» **EXERCISE DESCRIPTION**
What lines in the records below contain the string "pvRowVec"? Copy every one.

──────── GIVEN INFORMATION ────────

-- pv_equiv track=rewrite | github.com/StackPie71/LINGI2364-Mining-Patterns | Mining Patterns/pade.py | get_itemset
-- ===== SOURCE A (Python) =====
-- def get_itemset(datas) :
--     """ This function permit to obtain all items present in the data file.
--
--     Argmuents :
--         * datas : All the datas from the file considered
--
--     Return :
--         * itemset : The set of all items
--
--     """
--     itemset = []
--     for line in datas :
--         #index = -1
--         if len(line) > 1 :
--             if line[0] not in itemset :
--                 itemset.append(line[0])
--     itemset = sorted(itemset)
--     return itemset
-- ===== SOURCE B (Python) =====
-- def get_itemset(datas):
--     """Maintain a sorted, duplicate-free itemset by ordered insertion:
--     each first item is inserted into its sorted position recursively,
--     skipping it if already present.  No final sort, no membership scan."""
--     def insert(sorted_xs, x):
--         if not sorted_xs:
--             return [x]
--         h = sorted_xs[0]
--         if x < h:
--             return [x] + sorted_xs
--         if x == h:
--             return sorted_xs
--         return [h] + insert(sorted_xs[1:], x)
--     itemset = []
--     for line in datas:
--         if len(line) > 1:
--             itemset = insert(itemset, line[0])
--     return itemset
-- ===== Notes on version B (the rewrite author's own statement) =====
-- stated objective: alternative
-- what changed: Replaces A's append-with-membership-scan plus final sort by an insertion-sort-style algorithm that keeps the itemset sorted and duplicate-free at all times via recursive ordered insertion.
import Mathlib
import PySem

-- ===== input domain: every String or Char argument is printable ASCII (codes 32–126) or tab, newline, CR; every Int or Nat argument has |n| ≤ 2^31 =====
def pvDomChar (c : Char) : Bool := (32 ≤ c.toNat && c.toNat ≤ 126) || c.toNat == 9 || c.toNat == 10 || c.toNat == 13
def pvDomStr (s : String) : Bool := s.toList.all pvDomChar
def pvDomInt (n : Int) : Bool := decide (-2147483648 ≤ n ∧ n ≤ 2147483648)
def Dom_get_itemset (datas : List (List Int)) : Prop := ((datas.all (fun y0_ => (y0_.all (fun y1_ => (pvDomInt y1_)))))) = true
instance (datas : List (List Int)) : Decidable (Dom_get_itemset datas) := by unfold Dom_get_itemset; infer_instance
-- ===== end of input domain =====

-- B keeps the itemset sorted and duplicate-free at all times via recursive ordered insertion,
-- instead of A's append-after-membership-scan followed by a final sort (alternative algorithm, same result).

-- ===== PORT A =====
-- itemset accumulated with a membership test, then sorted
def get_itemset (datas : List (List Int)) : List Int :=
  let itemset := datas.foldl (fun acc line =>
    if 1 < line.length then
      if line.headI ∈ acc then acc else acc ++ [line.headI]
    else acc) []
  PySem.List.sorted itemset (fun x => x) false

-- ===== PORT B =====
-- recursive ordered insert into a sorted duplicate-free list (Source B's inner `insert`)
def pvInsert (x : Int) : List Int → List Int
  | [] => [x]
  | h :: t => if x < h then x :: h :: t else if x = h then h :: t else h :: pvInsert x t

def get_itemset_alt (datas : List (List Int)) : List Int :=
  datas.foldl (fun itemset line =>
    if 1 < line.length then pvInsert line.headI itemset else itemset) []

-- ===== PRECONDITION & SPEC =====
def Spec_get_itemset (datas : List (List Int)) (out : List Int) : Prop := out = get_itemset_alt datas
instance (datas : List (List Int)) (out : List Int) : Decidable (Spec_get_itemset datas out) := by unfold Spec_get_itemset; infer_instance

-- ===== CLAIM (what is proved, stated in full; the proofs are below) =====
def Claim_equal_get_itemset : Prop := ∀ (datas : List (List Int)), Dom_get_itemset datas → Spec_get_itemset datas (get_itemset datas)

-- ===== LEMMAS AND PROOFS =====

-- the list of first items of lines with length > 1
def pvFirsts (datas : List (List Int)) : List Int :=
  datas.filterMap (fun line => if 1 < line.length then some line.headI else none)

theorem pvFirsts_cons (line : List Int) (rest : List (List Int)) :
    pvFirsts (line :: rest)
      = (if 1 < line.length then [line.headI] else []) ++ pvFirsts rest := by
  by_cases h : 1 < line.length <;> simp [pvFirsts, h]

-- A's accumulation: nodup, and membership = membership in pvFirsts
theorem pvFoldA (datas : List (List Int)) : ∀ (acc : List Int), acc.Nodup →
    (datas.foldl (fun acc line =>
        if 1 < line.length then
          if line.headI ∈ acc then acc else acc ++ [line.headI]
        else acc) acc).Nodup ∧
    ∀ x, x ∈ (datas.foldl (fun acc line =>
        if 1 < line.length then
          if line.headI ∈ acc then acc else acc ++ [line.headI]
        else acc) acc) ↔ x ∈ acc ∨ x ∈ pvFirsts datas := by
  induction datas with
  | nil => intro acc h; simpa [pvFirsts] using h
  | cons line rest ih =>
    intro acc hnd
    by_cases hlen : 1 < line.length
    · by_cases hmem : line.headI ∈ acc
      · obtain ⟨h1, h2⟩ := ih acc hnd
        refine ⟨by simpa [hlen, hmem] using h1, fun x => ?_⟩
        simp only [List.foldl_cons, hlen, if_pos, hmem]
        rw [h2 x, pvFirsts_cons]
        simp only [hlen, if_pos, List.mem_append, List.mem_singleton]
        constructor
        · rintro (h | h)
          · exact Or.inl h
          · exact Or.inr (Or.inr h)
        · rintro (h | rfl | h)
          · exact Or.inl h
          · exact Or.inl hmem
          · exact Or.inr h
      · have hnd' : (acc ++ [line.headI]).Nodup := by
          rw [List.nodup_append]
          refine ⟨hnd, List.nodup_singleton _, ?_⟩
          intro a ha b hb
          simp only [List.mem_singleton] at hb
          subst hb
          exact fun h => hmem (h ▸ ha)
        obtain ⟨h1, h2⟩ := ih (acc ++ [line.headI]) hnd'
        refine ⟨by simpa [hlen, hmem] using h1, fun x => ?_⟩
        simp only [List.foldl_cons, hlen, if_pos, hmem, if_neg, not_false_iff]
        rw [h2 x, pvFirsts_cons]
        simp only [hlen, if_pos, List.mem_append, List.mem_singleton]
        tauto
    · obtain ⟨h1, h2⟩ := ih acc hnd
      refine ⟨by simpa [hlen] using h1, fun x => ?_⟩
      simp only [List.foldl_cons, hlen, if_neg, not_false_iff]
      rw [h2 x, pvFirsts_cons]
      simp [hlen]

-- ordered insertion preserves strict sortedness and adds exactly x to the members
theorem pvInsert_props (x : Int) : ∀ (acc : List Int), acc.Pairwise (· < ·) →
    (pvInsert x acc).Pairwise (· < ·) ∧
    ∀ y, y ∈ pvInsert x acc ↔ y = x ∨ y ∈ acc := by
  intro acc
  induction acc with
  | nil => intro _; simp [pvInsert]
  | cons h t ih =>
    intro hp
    have hpt : t.Pairwise (· < ·) := hp.tail
    have hht : ∀ b ∈ t, h < b := fun b hb => List.rel_of_pairwise_cons hp hb
    rcases lt_trichotomy x h with hlt | heq | hgt
    · refine ⟨?_, fun y => ?_⟩
      · simp only [pvInsert, if_pos hlt]
        exact List.Pairwise.cons (by
          intro b hb
          rcases List.mem_cons.mp hb with rfl | hb'
          · exact hlt
          · exact lt_trans hlt (hht b hb')) hp
      · simp [pvInsert, hlt]
    · subst heq
      refine ⟨?_, fun y => ?_⟩
      · simpa [pvInsert] using hp
      · simp only [pvInsert, lt_irrefl]
        constructor
        · intro hy; exact Or.inr hy
        · rintro (rfl | hy)
          · exact List.mem_cons_self
          · exact hy
    · have hnlt : ¬ x < h := not_lt.mpr (le_of_lt hgt)
      have hne : ¬ x = h := ne_of_gt hgt
      obtain ⟨ih1, ih2⟩ := ih hpt
      refine ⟨?_, fun y => ?_⟩
      · simp only [pvInsert, if_neg hnlt, if_neg hne]
        refine List.Pairwise.cons ?_ ih1
        intro b hb
        rcases (ih2 b).mp hb with rfl | hb'
        · exact hgt
        · exact hht b hb'
      · simp only [pvInsert, if_neg hnlt, if_neg hne, List.mem_cons]
        rw [ih2 y]
        tauto

-- B's fold: strictly sorted, and membership = membership in pvFirsts
theorem pvFoldB (datas : List (List Int)) : ∀ (acc : List Int), acc.Pairwise (· < ·) →
    (datas.foldl (fun itemset line =>
        if 1 < line.length then pvInsert line.headI itemset else itemset) acc).Pairwise (· < ·) ∧
    ∀ x, x ∈ datas.foldl (fun itemset line =>
        if 1 < line.length then pvInsert line.headI itemset else itemset) acc ↔
      x ∈ acc ∨ x ∈ pvFirsts datas := by
  induction datas with
  | nil => intro acc hp; simpa [pvFirsts] using hp
  | cons line rest ih =>
    intro acc hp
    by_cases hlen : 1 < line.length
    · obtain ⟨hi1, hi2⟩ := pvInsert_props line.headI acc hp
      obtain ⟨h1, h2⟩ := ih (pvInsert line.headI acc) hi1
      refine ⟨by simpa [hlen] using h1, fun x => ?_⟩
      simp only [List.foldl_cons, hlen, if_pos]
      rw [h2 x, hi2 x, pvFirsts_cons]
      simp only [hlen, if_pos, List.mem_append, List.mem_singleton]
      tauto
    · obtain ⟨h1, h2⟩ := ih acc hp
      refine ⟨by simpa [hlen] using h1, fun x => ?_⟩
      simp only [List.foldl_cons, hlen, if_neg, not_false_iff]
      rw [h2 x, pvFirsts_cons]
      simp [hlen]

-- ===== VERDICT (by name: the statement is the Claim_ definition above) =====
theorem get_itemset_spec : Claim_equal_get_itemset := by
  intro datas _
  unfold Spec_get_itemset get_itemset get_itemset_alt
  obtain ⟨hanod, hamem⟩ := pvFoldA datas [] (by simp)
  obtain ⟨hbp, hbmem⟩ := pvFoldB datas [] (by simp)
  set L1 := datas.foldl (fun acc line =>
      if 1 < line.length then
        if line.headI ∈ acc then acc else acc ++ [line.headI]
      else acc) [] with hL1
  set D := datas.foldl (fun itemset line =>
      if 1 < line.length then pvInsert line.headI itemset else itemset) [] with hD
  have hDnod : D.Nodup := hbp.imp ne_of_lt
  have hperm : D.Perm L1 := by
    rw [List.perm_ext_iff_of_nodup hDnod hanod]
    intro a
    rw [hbmem a, hamem a]
  exact PySem.List.sorted_eq_of_perm_of_pairwise_lt (xs := L1) (ys := D) (key := fun x => x) hperm (by simpa using hbp)
-- ===== VERDICT (by name: the statement is the Claim_ definition above) =====
theorem vinograd_mat_optimized_spec : Claim_equal_vinograd_mat_optimized := by
  intro result mat_a mat_b n k m _ hpre
  obtain ⟨hk01, hres, _, _, _, _⟩ := hpre
  show _ = vinograd_mat_optimized_alt result mat_a mat_b n k m
  by_cases hnm : 0 < n ∧ 0 < m
  case neg =>
    -- a loop dimension is empty: every pass leaves `result` untouched in both programs
    rw [vinograd_mat_optimized_alt, vinograd_mat_optimized]
    simp only [pvRange_toNat]
    rcases not_and_or.mp hnm with h | h
    · rw [show n.toNat = 0 by omega]
      simp
    · rw [show m.toNat = 0 by omega]
      simp [List.foldl_fixed]
  case pos =>
  obtain ⟨hr, hrrow⟩ := (hres.resolve_left (by omega)).resolve_left (by omega)
  have h1 : n.toNat ≤ result.length := by omega
  have h2 : ∀ (i : Nat) (h : i < result.length), i < n.toNat → m.toNat ≤ result[i].length := by
    intro i h hi
    have hmem : result[i] ∈ result.take n.toNat := by
      rw [List.mem_take_iff_getElem]
      exact ⟨i, by omega, by simp⟩
    have := hrrow _ hmem
    omega
  by_cases hk : 0 ≤ k
  case neg =>
    -- even k < 0: every k-indexed loop is empty, both programs write plain zeros
    have hmod0 : PySem.Int.mod k 2 = 0 := by
      rcases hk01 with h | h | h | h
      · exact absurd h hk
      · exact h
      · exact absurd hnm.1 (by omega)
      · exact absurd hnm.2 (by omega)
    rw [vinograd_mat_optimized_alt, vinograd_mat_optimized]
    simp only [hmod0, sub_zero]
    rw [if_neg (by norm_num)]
    simp only [pvRange_toNat]
    rw [pvPassConst (fun i j => pvTemp mat_a mat_b (pvRowVec mat_a n k) (pvColVec mat_b m k) k i j) m.toNat n.toNat result h1 h2]
    rw [pvPassConst (fun i j => ((List.range k.toNat).map (fun t : Nat => (t : Int))).foldl (fun s l => s + pvGet2 mat_a i l * pvGet2 mat_b l j) 0) m.toNat n.toNat result h1 h2]
    refine pvCellsEq n.toNat m.toNat
      (fun i j => pvTemp mat_a mat_b (pvRowVec mat_a n k) (pvColVec mat_b m k) k i j)
      (fun i j => ((List.range k.toNat).map (fun t : Nat => (t : Int))).foldl (fun s l => s + pvGet2 mat_a i l * pvGet2 mat_b l j) 0)
      result ?_
    intro i j hiN hjM
    have he2 : PySem.List.pyRange 0 k 2 = [] := by
      rw [PySem.List.pyRange_of_pos 0 k (by norm_num), if_neg (by omega)]
      simp
    have he1 : k.toNat = 0 := by omega
    unfold pvTemp pvRowVec pvColVec
    rw [he2, he1]
    simp only [List.foldl_nil, List.range_zero, List.map_nil]
    rw [PySem.List.pyGetD_map_pyRange_of_nonneg (fun _ => (0 : Int)) n (i : Int) 0 (by positivity) (by omega)]
    rw [PySem.List.pyGetD_map_pyRange_of_nonneg (fun _ => (0 : Int)) m (j : Int) 0 (by positivity) (by omega)]
    norm_num
  case pos =>
  have hK : k = ((k.toNat : Nat) : Int) := (Int.toNat_of_nonneg hk).symm
  have hmod : PySem.Int.mod k 2 = ((k.toNat % 2 : Nat) : Int) := by
    rw [hK]; exact PySem.Int.mod_natCast k.toNat 2
  have hkmod : k - PySem.Int.mod k 2 = 2 * ((k.toNat / 2 : Nat) : Int) := by
    rw [hmod]; omega
  -- rewrite B
  rw [vinograd_mat_optimized_alt, vinograd_mat_optimized]
  simp only [pvRange_toNat]
  rw [pvPassConst (fun i j => ((List.range k.toNat).map (fun t : Nat => (t : Int))).foldl (fun s l => s + pvGet2 mat_a i l * pvGet2 mat_b l j) 0) m.toNat n.toNat result h1 h2]
  rw [hkmod]
  rw [pvPassConst (fun i j => pvTemp mat_a mat_b (pvRowVec mat_a n (2 * ((k.toNat / 2 : Nat) : Int))) (pvColVec mat_b m (2 * ((k.toNat / 2 : Nat) : Int))) (2 * ((k.toNat / 2 : Nat) : Int)) i j) m.toNat n.toNat result h1 h2]
  by_cases hodd : k.toNat % 2 = 1
  · have hcond : PySem.Int.mod k 2 = 1 := by rw [hmod, hodd]; norm_num
    rw [if_pos hcond]
    rw [pvPassAdd (fun i j => pvGet2 mat_a i (k - 1) * pvGet2 mat_b (k - 1) j) m.toNat n.toNat _
      (by simpa using h1)
      (by intro i hlen hiN
          simp only [List.getElem_mapIdx] at *
          split_ifs
          all_goals simpa using h2 i (by simpa using hlen) hiN)]
    rw [pvMapIdxTwice n.toNat m.toNat
      (fun i j => pvTemp mat_a mat_b (pvRowVec mat_a n (2 * ((k.toNat / 2 : Nat) : Int))) (pvColVec mat_b m (2 * ((k.toNat / 2 : Nat) : Int))) (2 * ((k.toNat / 2 : Nat) : Int)) i j)
      (fun i j => pvGet2 mat_a i (k - 1) * pvGet2 mat_b (k - 1) j) result]
    refine pvCellsEq n.toNat m.toNat
      (fun i j => pvTemp mat_a mat_b (pvRowVec mat_a n (2 * ((k.toNat / 2 : Nat) : Int))) (pvColVec mat_b m (2 * ((k.toNat / 2 : Nat) : Int))) (2 * ((k.toNat / 2 : Nat) : Int)) i j + pvGet2 mat_a i (k - 1) * pvGet2 mat_b (k - 1) j)
      (fun i j => ((List.range k.toNat).map (fun t : Nat => (t : Int))).foldl (fun s l => s + pvGet2 mat_a i l * pvGet2 mat_b l j) 0)
      result ?_
    intro i j hiN hjM
    have hc := pvCell mat_a mat_b n k m (i : Int) (j : Int) k.toNat (k.toNat / 2) hK rfl
      (by positivity) (by omega) (by positivity) (by omega)
    rw [if_pos hodd] at hc
    rw [pvRange_toNat] at hc
    simpa using hc
  · have heven : k.toNat % 2 = 0 := by omega
    have hcond : ¬ PySem.Int.mod k 2 = 1 := by rw [hmod, heven]; norm_num
    rw [if_neg hcond]
    refine pvCellsEq n.toNat m.toNat
      (fun i j => pvTemp mat_a mat_b (pvRowVec mat_a n (2 * ((k.toNat / 2 : Nat) : Int))) (pvColVec mat_b m (2 * ((k.toNat / 2 : Nat) : Int))) (2 * ((k.toNat / 2 : Nat) : Int)) i j)
      (fun i j => ((List.range k.toNat).map (fun t : Nat => (t : Int))).foldl (fun s l => s + pvGet2 mat_a i l * pvGet2 mat_b l j) 0)
      result ?_
    intro i j hiN hjM
    have hc := pvCell mat_a mat_b n k m (i : Int) (j : Int) k.toNat (k.toNat / 2) hK rfl
      (by positivity) (by omega) (by positivity) (by omega)
    rw [if_neg (by omega), add_zero] at hc
    rw [pvRange_toNat] at hc
    simpa using hc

────────

» **TASK SOLUTION**
    rw [pvPassConst (fun i j => pvTemp mat_a mat_b (pvRowVec mat_a n k) (pvColVec mat_b m k) k i j) m.toNat n.toNat result h1 h2]
      (fun i j => pvTemp mat_a mat_b (pvRowVec mat_a n k) (pvColVec mat_b m k) k i j)
    unfold pvTemp pvRowVec pvColVec
  rw [pvPassConst (fun i j => pvTemp mat_a mat_b (pvRowVec mat_a n (2 * ((k.toNat / 2 : Nat) : Int))) (pvColVec mat_b m (2 * ((k.toNat / 2 : Nat) : Int))) (2 * ((k.toNat / 2 : Nat) : Int)) i j) m.toNat n.toNat result h1 h2]
      (fun i j => pvTemp mat_a mat_b (pvRowVec mat_a n (2 * ((k.toNat / 2 : Nat) : Int))) (pvColVec mat_b m (2 * ((k.toNat / 2 : Nat) : Int))) (2 * ((k.toNat / 2 : Nat) : Int)) i j)
      (fun i j => pvTemp mat_a mat_b (pvRowVec mat_a n (2 * ((k.toNat / 2 : Nat) : Int))) (pvColVec mat_b m (2 * ((k.toNat / 2 : Nat) : Int))) (2 * ((k.toNat / 2 : Nat) : Int)) i j + pvGet2 mat_a i (k - 1) * pvGet2 mat_b (k - 1) j)
      (fun i j => pvTemp mat_a mat_b (pvRowVec mat_a n (2 * ((k.toNat / 2 : Nat) : Int))) (pvColVec mat_b m (2 * ((k.toNat / 2 : Nat) : Int))) (2 * ((k.toNat / 2 : Nat) : Int)) i j)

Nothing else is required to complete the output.